Mrs. Tuck turned to smile once more.

'Wednesday,' she cooed back at me, and was gone into the night.

'Dear Fielding (Christopher wrote),
'Sorry I've been so long answering your letter, but something awkward's happened. As you know, I only just managed in my exams, and the head man's suggested to my parents that l ought to have tuition during the holidays. They've found someone from Oxford who's to come and stay and be my tutor for three or four weeks in August. It's realty a good idea, I suppose, but I do wish to God it wasn't happening because it means you can't come until September. I mean, there'd be room all right, but my parents think I ought to concentrate on this tuition, and anyhow it wouldn't be the same. I'm miserable about this, but there's nothing to be done.
'I remember you saying that you were going to stay with the head man in Wiltshire on 7th September or thereabouts. Why not come here for a few days before going there? It's not far out of your way, only ¾ of an hour from London, which you'll have to pass through anyway. I feel ghastly about putting you off like this, and terribly disappointed, but what can l do? Please let me know that you can come in early September.
“All my love, Christopher'
'PS. (Two hours later) The new tutor's just arrived. He seems quite decent, but he's very ugly, rather like Somerset L-J, though no spots. Also. I'm afraid he's rather an oik, and he seems very intense. Oxford Group or something? Keep your fingers crossed for me.

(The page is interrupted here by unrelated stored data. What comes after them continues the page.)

-- pv_equiv track=rewrite | github.com/smohapatra1/scripting | python/practice/start_again/2024/06202024/breadth-first_search_shortest_reach.py | bfs
-- ===== SOURCE A (Python) =====
-- from collections import defaultdict, deque
--
-- def bfs(n, m, edges, s):
--     # Write your code here
--     graph = defaultdict(set)
--     for start, end in edges:
--         graph[start].add(end)
--         graph[end].add(start)
--
--     # Use hash table to store distances
--     distances = {}
--
--     # Use deque as a queue
--     q = deque([(s, 0)])
--     while q:
--         curr, dist = q.popleft()
--         if curr in distances:
--             continue
--         distances[curr] = dist
--         # push all neighbors to queue along with the distance
--         q.extend([(n, dist+6) for n in graph[curr]])
--
--     result = []
--     for i in range(1, n+1):
--         if i == s:
--             continue
--         result.append(distances.get(i, -1))
--     return result
-- ===== SOURCE B (Python) =====
-- def bfs(n, m, edges, s):
--     # Level-synchronous BFS: the distance lives in the outer level counter,
--     # not in per-node queue entries.
--     adj = {}
--     for a, b in edges:
--         adj.setdefault(a, set()).add(b)
--         adj.setdefault(b, set()).add(a)
--     distances = {s: 0}
--     frontier = [s]
--     d = 0
--     while frontier:
--         d += 6
--         nxt = []
--         for u in frontier:
--             for v in adj.get(u, ()):
--                 if v not in distances:
--                     distances[v] = d
--                     nxt.append(v)
--         frontier = nxt
--     return [distances.get(i, -1) for i in range(1, n + 1) if i != s]
-- ===== Notes on version B (the rewrite author's own statement) =====
-- stated objective: alternative
-- what changed: Replaces the per-node FIFO queue of (node, distance) pairs by a level-synchronous BFS: the distance is carried by an outer level counter while each round expands the whole frontier at once into the next frontier, so no distances travel through a queue and already-visited nodes are filtered when a frontier is built rather than when popped.
import Mathlib
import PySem

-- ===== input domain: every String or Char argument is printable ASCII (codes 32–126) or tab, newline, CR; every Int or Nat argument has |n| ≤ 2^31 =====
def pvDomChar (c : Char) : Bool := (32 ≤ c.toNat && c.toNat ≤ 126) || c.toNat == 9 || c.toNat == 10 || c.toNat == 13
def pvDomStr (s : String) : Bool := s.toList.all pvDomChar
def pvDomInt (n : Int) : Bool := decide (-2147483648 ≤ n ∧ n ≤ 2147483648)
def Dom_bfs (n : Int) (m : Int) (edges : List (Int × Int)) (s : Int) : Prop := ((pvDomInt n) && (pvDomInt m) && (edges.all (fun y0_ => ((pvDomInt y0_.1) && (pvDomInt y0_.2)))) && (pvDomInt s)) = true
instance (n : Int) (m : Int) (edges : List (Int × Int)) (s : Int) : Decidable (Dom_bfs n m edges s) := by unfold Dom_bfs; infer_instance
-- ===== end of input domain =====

This letter was a blow, but perceptibly less of a blow than it would have been had I not now met Angela Tuck. Although there had been something ambiguous about the encouragement which she offered me, encouragement it had certainly been; and she had made it very plain that her marriage was not to be regarded as an inhibiting factor. Angela, in a word, was fair game; even if nothing came of the chase, the days would pass the quicker when it started. Meanwhile. I looked forward to our golf match with a mixture of acute nervousness and unbridled reverie.